Currently, temporary containment systems are used for grit blasting, priming, and painting. These containment systems are generally fabricated from rigid materials forming a frame-supported enclosure. For example, some known containment systems for grit blasting are fabricated from rigid plastic to support the attachment of gloves and air line feed-through lines. In such a system, a user inserts their hands and arms into these gloves into an interior area defined by the rigid plastic structure.
However, such a configuration has several disadvantages and limitations. For example, existing containment systems that are based on rigid enclosures, cannot be fitted to the specific shape of aircraft surfaces undergoing maintenance operations. These containment systems also cannot be positioned properly on the aircraft because they come in contact with physical obstacles near to the aircraft surfaces being worked. Also, for example, for priming and/or painting to the edge of a surface, a frame-supported enclosure needing to rest on portions of the repair field would interfere with the area to be coated. There does not appear to be a commercially available enclosure which can be adapted by the end-user, in the field at the point of use, to fit a variety of repair field sizes and shapes.
BRIEF DESCRIPTION OF THE INVENTION
In one aspect, a containment assembly is provided that includes a flexible enclosure having an opening therein that defines a periphery that is operable for attachment around a work area. The containment system also includes a panel attached to the enclosure. The panel is attached about a periphery defined by a second opening in the flexible enclosure. The containment system also includes a sealable access port formed in the enclosure that is operable to provide a user with access to an interior of the enclosure.
In another aspect, a containment system is provided that includes a flexible enclosure comprising a first opening therein, the opening defining a periphery that is operable for attachment around a work area, a panel attached to the flexible enclosure about a periphery defined by a second opening in the flexible enclosure, an air pressure source attached to the panel, an air outlet hose connector attached to the flexible enclosure about a periphery defined by a third opening in the flexible enclosure, and a vacuum source attached to the air outlet hose connector.

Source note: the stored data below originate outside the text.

-- pv_equiv track=rewrite | github.com/jayli/vim-easydebugger | examples/python/inherit/all.py | get_root_number
-- ===== SOURCE A (Python) =====
-- def get_root_number(line_number, full_output):
--     myroot = 0
--     current_length = len(full_output[line_number])
--     index = line_number - 1
--     while index > 0:
--         # 寻找根节点
--         tmp = full_output[index]
--         if len(tmp) == current_length - 1: # 找到根节点
--             myroot = index
--             break
--         index -= 1
--     return myroot
-- ===== SOURCE B (Python) =====
-- def get_root_number(line_number, full_output):
--     current_length = len(full_output[line_number])
--     last_index_by_length = {}
--     for i in range(1, line_number):
--         last_index_by_length[len(full_output[i])] = i
--     return last_index_by_length.get(current_length - 1, 0)
-- ===== Notes on version B (the rewrite author's own statement) =====
-- stated objective: alternative
-- what changed: Instead of scanning for a line whose length is current_length-1, B builds a dictionary indexing each length to the last prior line with that length (no length comparison in the loop) and answers by a single dictionary lookup with default 0.
import Mathlib
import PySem

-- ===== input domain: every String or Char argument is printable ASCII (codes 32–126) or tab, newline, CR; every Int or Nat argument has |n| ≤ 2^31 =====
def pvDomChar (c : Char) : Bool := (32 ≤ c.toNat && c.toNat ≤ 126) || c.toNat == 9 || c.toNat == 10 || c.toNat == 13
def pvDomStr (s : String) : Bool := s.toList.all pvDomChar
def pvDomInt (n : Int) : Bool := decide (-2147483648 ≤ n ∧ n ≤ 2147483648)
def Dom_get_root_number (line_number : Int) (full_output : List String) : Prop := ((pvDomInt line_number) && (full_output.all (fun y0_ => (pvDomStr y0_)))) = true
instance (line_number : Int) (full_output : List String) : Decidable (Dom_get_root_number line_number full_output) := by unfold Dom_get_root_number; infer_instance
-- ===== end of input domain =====

-- B replaces A's backward break-at-first-match scan with a dictionary indexing each line length
-- to the last prior line of that length, answered by one lookup; same cost, different data structure.

-- ===== PORT A =====
-- while index > 0: … break / index -= 1   (the 'none' branch is Python's IndexError, unreachable under Pre_)
def pvALoop (full_output : List String) (current_length : Int) (index : Int) : Int :=
  if _h : 0 < index then
    match PySem.List.pyGet? full_output index with
    | some tmp => if (PySem.Str.len tmp : Int) = current_length - 1 then index
                  else pvALoop full_output current_length (index - 1)
    | none => 0
  else 0
termination_by index.toNat
decreasing_by omega

def get_root_number (line_number : Int) (full_output : List String) : Int :=
  match PySem.List.pyGet? full_output line_number with
  | some s => pvALoop full_output (PySem.Str.len s : Int) (line_number - 1)
  | none => 0  -- Python raises IndexError; excluded by Pre_

-- ===== PORT B =====
def pvDictOf (full_output : List String) (line_number : Int) : PySem.Dict Int Int :=
  (PySem.List.pyRange 1 line_number 1).foldl
    (fun d i =>
      match PySem.List.pyGet? full_output i with
      | some t => d.insert (PySem.Str.len t : Int) i
      | none => d)  -- 'none' = Python IndexError, unreachable under Pre_
    PySem.Dict.empty

def get_root_number_alt (line_number : Int) (full_output : List String) : Int :=
  match PySem.List.pyGet? full_output line_number with
  | some s => (pvDictOf full_output line_number).getD ((PySem.Str.len s : Int) - 1) 0
  | none => 0  -- Python raises IndexError; excluded by Pre_

-- ===== PRECONDITION & SPEC =====
-- Pre_ excludes exactly the inputs on which Python's full_output[line_number] raises IndexError.
def Pre_get_root_number (line_number : Int) (full_output : List String) : Prop :=
  PySem.Raise.InRange full_output.length line_number
instance (line_number : Int) (full_output : List String) : Decidable (Pre_get_root_number line_number full_output) := by unfold Pre_get_root_number; infer_instance

def pvWitness_get_root_number : Int × List String := (1, ["ab", "a"])

def Spec_get_root_number (line_number : Int) (full_output : List String) (out : Int) : Prop := out = get_root_number_alt line_number full_output
instance (line_number : Int) (full_output : List String) (out : Int) : Decidable (Spec_get_root_number line_number full_output out) := by unfold Spec_get_root_number; infer_instance

-- ===== CLAIM =====
def Claim_equal_get_root_number : Prop := ∀ (line_number : Int) (full_output : List String), Dom_get_root_number line_number full_output → Pre_get_root_number line_number full_output → Spec_get_root_number line_number full_output (get_root_number line_number full_output)

-- ===== LEMMAS AND PROOFS =====

-- A's countdown loop from n equals B's dict (built over range(1, n+1)) looked up at cl-1:
-- the first match scanning down is the last insertion for that key.
theorem pvLoop_eq_dict (full_output : List String) (cl : Int) (n : Nat)
    (hn : (n : Int) < full_output.length) :
    pvALoop full_output cl (n : Int) =
      (pvDictOf full_output ((n : Int) + 1)).getD (cl - 1) 0 := by
  induction n with
  | zero =>
      rw [pvALoop]
      simp [pvDictOf]
  | succ m ih =>
      have hm : (m : Int) < full_output.length := by push_cast at hn ⊢; omega
      have hlt : m + 1 < full_output.length := by omega
      have hget : PySem.List.pyGet? full_output ((m : Int) + 1) = some full_output[m + 1] := by
        have := PySem.List.pyGet?_natCast full_output (m + 1)
        simpa [List.getElem?_eq_getElem hlt] using this
      have hcast : ((m + 1 : Nat) : Int) = (m : Int) + 1 := by push_cast; ring
      rw [hcast]
      rw [show (m : Int) + 1 + 1 = ((m : Int) + 1) + 1 from rfl]
      unfold pvDictOf
      rw [PySem.List.pyRange_one_succ_right (by omega : (1:Int) ≤ (m : Int) + 1),
          List.foldl_append]
      simp only [List.foldl_cons, List.foldl_nil, hget]
      rw [PySem.Dict.getD_insert]
      rw [pvALoop, dif_pos (show (0:Int) < (m : Int) + 1 by omega), hget]
      dsimp only
      rw [show (m : Int) + 1 - 1 = (m : Int) from by ring]
      rw [ih hm]
      unfold pvDictOf
      by_cases h : (PySem.Str.len full_output[m + 1] : Int) = cl - 1
      · rw [if_pos h, if_pos h.symm]
      · rw [if_neg h, if_neg (fun he => h he.symm)]

-- ===== VERDICT =====
theorem get_root_number_spec : Claim_equal_get_root_number := by
  intro line_number full_output _hdom hpre
  unfold Pre_get_root_number at hpre
  unfold Spec_get_root_number get_root_number get_root_number_alt
  cases hg : PySem.List.pyGet? full_output line_number with
  | none =>
      rw [PySem.List.pyGet?_eq_none_iff] at hg
  | some s =>
      dsimp only
      by_cases hln : 0 < line_number
      · have hlen : line_number < (full_output.length : Int) := by
          unfold PySem.Raise.InRange at hpre; omega
        have hn : line_number - 1 = ((line_number - 1).toNat : Int) := by omega
        have hn' : ((line_number - 1).toNat : Int) < (full_output.length : Int) := by
          rw [← hn]; omega
        have := pvLoop_eq_dict full_output (PySem.Str.len s : Int) (line_number - 1).toNat hn'
        have harg : ((line_number - 1).toNat : Int) + 1 = line_number := by omega
        rw [hn, this, harg]
      · have h1 : ¬ 0 < line_number - 1 := by omega
        have h2 : line_number ≤ 1 := by omega
        rw [pvALoop, dif_neg h1]
        unfold pvDictOf
        rw [PySem.List.pyRange_one_eq_nil h2]
        rfl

In still another aspect, a flexible enclosure is provided. The enclosure includes a disposable bag-like device comprising a first opening therein, where the opening defines a periphery, the periphery configured for attachment of the bag-like device to a structure such that when the bag-like device is attached to the structure, a work area on the structure is exposed to an interior of the bag-like device through the first opening. The enclosure further includes a panel attached to the bag-like device about a periphery defined by a second opening in the bag-like device, an air inlet filter assembly attached to the bag-like device about a periphery defined by a third opening in the bag-like device, an air outlet hose connector attached to the bag-like device about a periphery defined by a fourth opening in the bag-like device, and a sealable access port formed in the bag-like device that is operable to provide a user with access to the interior of the bag-like device.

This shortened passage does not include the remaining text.